她睁开眼的时候愣了一下,天花板上那条贯穿站台的裂缝,以前只觉得黑糊糊一片,现在居然能看清裂缝边缘的锈斑叠着锈斑,最外层卷了边,底下露出铁灰色的底漆。
她坐起来握了握拳。虎口上的痂掉了,露出粉色的新肉,摸上去平滑,不像以前那样一用力就绷得发白。昨天被二级丧尸震麻的半条胳膊今天完全没感觉,活动手腕连咯吱声都没有。
她站起来走了几步。耳朵比以前灵,以前听不见走廊尽头的动静,现在能分辨出陈立正在铺床,毛毯折叠的声音,相框被拿起来放回枕头边的轻响。
林薇站在值班室门口没动。

听见了?

听见了。还能听见外面那个声波驱散器,低频段有电流声。

晶核改造了你的感官。持续摄入的话,代谢能力、愈合速度、反应时间都会有提升。不过现在只有一颗,效果有限。大概相当于末世前专业运动员的体能基准线往上偏一点。

再来一颗会怎样?
哆啦A梦没回答,从口袋里摸出一块铜锣烧啃了一口。
林薇懂了。
长椅旁,早饭时间。
周敏烧了一锅净水煮压缩饼干糊糊。五个人围坐在长椅旁边,碗沿挨着碗沿。
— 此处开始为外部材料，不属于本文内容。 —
-- pv_equiv track=rewrite | github.com/alenny/leetcode-python3 | src/minimum-unique-word-abbreviation.py | makeAbbr
-- ===== SOURCE A (Python) =====
-- def makeAbbr(binary, target):
--     parts = []
--     countOne = 0
--     for i in range(len(target)):
--         if binary & (1 << i):
--             countOne += 1
--             continue
--         if countOne > 0:
--             parts.append(str(countOne))
--             countOne = 0
--         parts.append(target[i])
--     if countOne > 0:
--         parts.append(str(countOne))
--     return ''.join(parts)
-- ===== SOURCE B (Python) =====
-- def makeAbbr(binary, target):
--     # run-based: an outer loop over runs; an inner scan consumes each run of set bits
--     res = []
--     n = len(target)
--     i = 0
--     while i < n:
--         if binary & (1 << i):
--             j = i + 1
--             while j < n and binary & (1 << j):
--                 j += 1
--             res.append(str(j - i))
--             i = j
--         else:
--             res.append(target[i])
--             i += 1
--     return ''.join(res)
-- ===== Notes on version B (the rewrite author's own statement) =====
-- stated objective: alternative
-- what changed: Replaces A's per-character flag/accumulator (countOne with an end-of-loop flush) by a run-based two-level while loop: an inner scan finds the end of each run of set bits and emits its length at once, so no pending-count state or final flush exists.
import Mathlib
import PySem

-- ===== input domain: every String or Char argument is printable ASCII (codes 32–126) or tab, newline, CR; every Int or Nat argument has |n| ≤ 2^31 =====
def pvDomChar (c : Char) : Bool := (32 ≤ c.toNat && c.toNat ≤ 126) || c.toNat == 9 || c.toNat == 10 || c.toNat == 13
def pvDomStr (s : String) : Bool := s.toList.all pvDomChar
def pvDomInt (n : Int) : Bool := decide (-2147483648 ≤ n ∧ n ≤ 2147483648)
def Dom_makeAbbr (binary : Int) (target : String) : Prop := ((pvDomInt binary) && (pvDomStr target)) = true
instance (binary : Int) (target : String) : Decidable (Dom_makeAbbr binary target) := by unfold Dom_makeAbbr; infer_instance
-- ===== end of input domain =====

-- B is an alternative run-based decomposition (inner scan per run of set bits) of A's
-- flag-accumulator loop; same O(n) cost, equal return value everywhere.

-- ===== PORT A =====
-- the for-loop of A, transcribed as index recursion over the same state (parts, countOne)
def makeAbbrLoopA (binary : Int) (cs : List Char) (n : Nat) (i : Nat)
    (parts : List String) (countOne : Nat) : List String × Nat :=
  if i < n then
    if PySem.Int.band binary ((1 : Int) <<< i) ≠ 0 then   -- binary & (1 << i)
      makeAbbrLoopA binary cs n (i + 1) parts (countOne + 1)
    else
      makeAbbrLoopA binary cs n (i + 1)
        ((if countOne > 0 then parts ++ [PySem.Int.toStr countOne] else parts)
          ++ [String.ofList [cs.getD i ' ']]) 0               -- parts.append(target[i]); i in range so getD is exact
  else (parts, countOne)
termination_by n - i

def makeAbbr (binary : Int) (target : String) : String :=
  let cs := target.toList
  let st := makeAbbrLoopA binary cs cs.length 0 [] 0
  String.join (st.1 ++ if st.2 > 0 then [PySem.Int.toStr st.2] else [])

-- ===== PORT B =====
-- inner while: first index j' ≥ j with j' = n or bit j' clear
def makeAbbrRunEnd (binary : Int) (n : Nat) (j : Nat) : Nat :=
  if j < n ∧ PySem.Int.band binary ((1 : Int) <<< j) ≠ 0 then
    makeAbbrRunEnd binary n (j + 1)
  else j
termination_by n - j

-- cited by altLoop's decreasing_by
theorem makeAbbrRunEnd_ge (binary : Int) (n j : Nat) : j ≤ makeAbbrRunEnd binary n j := by
  unfold makeAbbrRunEnd
  split
  · exact Nat.le_trans (Nat.le_succ j) (makeAbbrRunEnd_ge binary n (j + 1))
  · exact Nat.le_refl j
termination_by n - j

-- outer while over runs
def makeAbbrLoopB (binary : Int) (cs : List Char) (n : Nat) (i : Nat)
    (res : List String) : List String :=
  if _h : i < n then
    if PySem.Int.band binary ((1 : Int) <<< i) ≠ 0 then
      let j := makeAbbrRunEnd binary n (i + 1)
      makeAbbrLoopB binary cs n j (res ++ [PySem.Int.toStr ((j : Int) - (i : Int))])
    else
      makeAbbrLoopB binary cs n (i + 1) (res ++ [String.ofList [cs.getD i ' ']])
  else res
termination_by n - i
decreasing_by
  · have := makeAbbrRunEnd_ge binary n (i + 1); omega
  · omega

def makeAbbr_alt (binary : Int) (target : String) : String :=
  let cs := target.toList
  String.join (makeAbbrLoopB binary cs cs.length 0 [])

-- ===== PRECONDITION & SPEC =====
def Spec_makeAbbr (binary : Int) (target : String) (out : String) : Prop := out = makeAbbr_alt binary target
instance (binary : Int) (target : String) (out : String) : Decidable (Spec_makeAbbr binary target out) := by unfold Spec_makeAbbr; infer_instance

-- ===== CLAIM (what is proved, stated in full; the proofs are below) =====
def Claim_equal_makeAbbr : Prop := ∀ (binary : Int) (target : String), Dom_makeAbbr binary target → Spec_makeAbbr binary target (makeAbbr binary target)

-- ===== LEMMAS AND PROOFS =====

-- A's end-of-function flush applied to the loop state
def makeAbbrFinish (st : List String × Nat) : List String :=
  st.1 ++ if st.2 > 0 then [PySem.Int.toStr st.2] else []

theorem makeAbbrRunEnd_le (binary : Int) (n j : Nat) (h : j ≤ n) :
    makeAbbrRunEnd binary n j ≤ n := by
  unfold makeAbbrRunEnd
  split
  · next hc => exact makeAbbrRunEnd_le binary n (j + 1) hc.1
  · exact h
termination_by n - j

theorem makeAbbrRunEnd_stop (binary : Int) (n j : Nat) :
    ¬ (makeAbbrRunEnd binary n j < n ∧
       PySem.Int.band binary ((1 : Int) <<< makeAbbrRunEnd binary n j) ≠ 0) := by
  unfold makeAbbrRunEnd
  split
  · exact makeAbbrRunEnd_stop binary n (j + 1)
  · next hc => exact hc
termination_by n - j

-- inside a run A just counts: running the loop from j with pending count c lands at the
-- run's end with the count increased by the run length
theorem makeAbbrLoopA_run (binary : Int) (cs : List Char) (n : Nat) (j c : Nat)
    (parts : List String) :
    makeAbbrLoopA binary cs n j parts c =
      makeAbbrLoopA binary cs n (makeAbbrRunEnd binary n j) parts
        (c + (makeAbbrRunEnd binary n j - j)) := by
  rw [makeAbbrRunEnd]
  split
  · next hc =>
    rw [makeAbbrLoopA, if_pos hc.1, if_pos hc.2,
        makeAbbrLoopA_run binary cs n (j + 1) (c + 1) parts]
    have := makeAbbrRunEnd_ge binary n (j + 1)
    congr 1
    omega
  · simp
termination_by n - j

-- main invariant: flushing A's loop result equals B's loop result, from any index with no pending count
theorem makeAbbr_loops_eq (binary : Int) (cs : List Char) (n : Nat) (k : Nat) :
    ∀ i parts, n ≤ n → n - i ≤ k →
      makeAbbrFinish (makeAbbrLoopA binary cs n i parts 0) =
        makeAbbrLoopB binary cs n i parts := by
  induction k with
  | zero =>
    intro i parts _ hk
    rw [makeAbbrLoopA, makeAbbrLoopB]
    have hin : ¬ i < n := by omega
    rw [if_neg hin, dif_neg hin]
    simp [makeAbbrFinish]
  | succ k ih =>
    intro i parts _ hk
    rw [makeAbbrLoopA, makeAbbrLoopB]
    by_cases hin : i < n
    · rw [if_pos hin, dif_pos hin]
      by_cases hbit : PySem.Int.band binary ((1 : Int) <<< i) ≠ 0
      · rw [if_pos hbit, if_pos hbit]
        set e := makeAbbrRunEnd binary n (i + 1) with he
        have hge : i + 1 ≤ e := makeAbbrRunEnd_ge binary n (i + 1)
        have hle : e ≤ n := makeAbbrRunEnd_le binary n (i + 1) hin
        have hstop := makeAbbrRunEnd_stop binary n (i + 1)
        rw [← he] at hstop
        rw [makeAbbrLoopA_run binary cs n (i + 1) 1 parts, ← he]
        have hcnt : 1 + (e - (i + 1)) = e - i := by omega
        rw [hcnt]
        have hstr : PySem.Int.toStr ((e : Int) - (i : Int)) = PySem.Int.toStr ((e - i : Nat) : Int) := by
          congr 1; omega
        by_cases hen : e < n
        · have hbe : ¬ PySem.Int.band binary ((1 : Int) <<< e) ≠ 0 := by
            intro hb; exact hstop ⟨hen, hb⟩
          rw [makeAbbrLoopA, if_pos hen, if_neg hbe, makeAbbrLoopB, dif_pos hen]
          simp only [hbe, if_false]
          have hpos : e - i > 0 := by omega
          rw [if_pos hpos, hstr]
          exact ih (e + 1) _ (le_refl n) (by omega)
        · rw [makeAbbrLoopA, if_neg hen, makeAbbrLoopB, dif_neg hen]
          have hpos : e - i > 0 := by omega
          simp [makeAbbrFinish, hpos, hstr]
      · rw [if_neg hbit, if_neg hbit]
        exact ih (i + 1) _ (le_refl n) (by omega)
    · rw [if_neg hin, dif_neg hin]
      simp [makeAbbrFinish]

-- ===== VERDICT (by name: the statement is the Claim_ definition above) =====
theorem makeAbbr_spec : Claim_equal_makeAbbr := by
  intro binary target _
  unfold Spec_makeAbbr makeAbbr makeAbbr_alt
  have h := makeAbbr_loops_eq binary target.toList target.toList.length
      (target.toList.length) 0 [] (le_refl _) (by omega)
  simp only [makeAbbrFinish] at h
  exact congrArg String.join h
陈立坐得离她们稍远了一截,但林小满这次没有刻意背对他,她把碗放在膝盖上低头喝糊糊,偶尔抬眼瞥一下陈立的方向。
吃了一半,周敏放下碗。

压缩饼干还够吃七天。午餐肉罐头还剩一罐半,方便面碎面还有六包。光靠这些撑不了多久。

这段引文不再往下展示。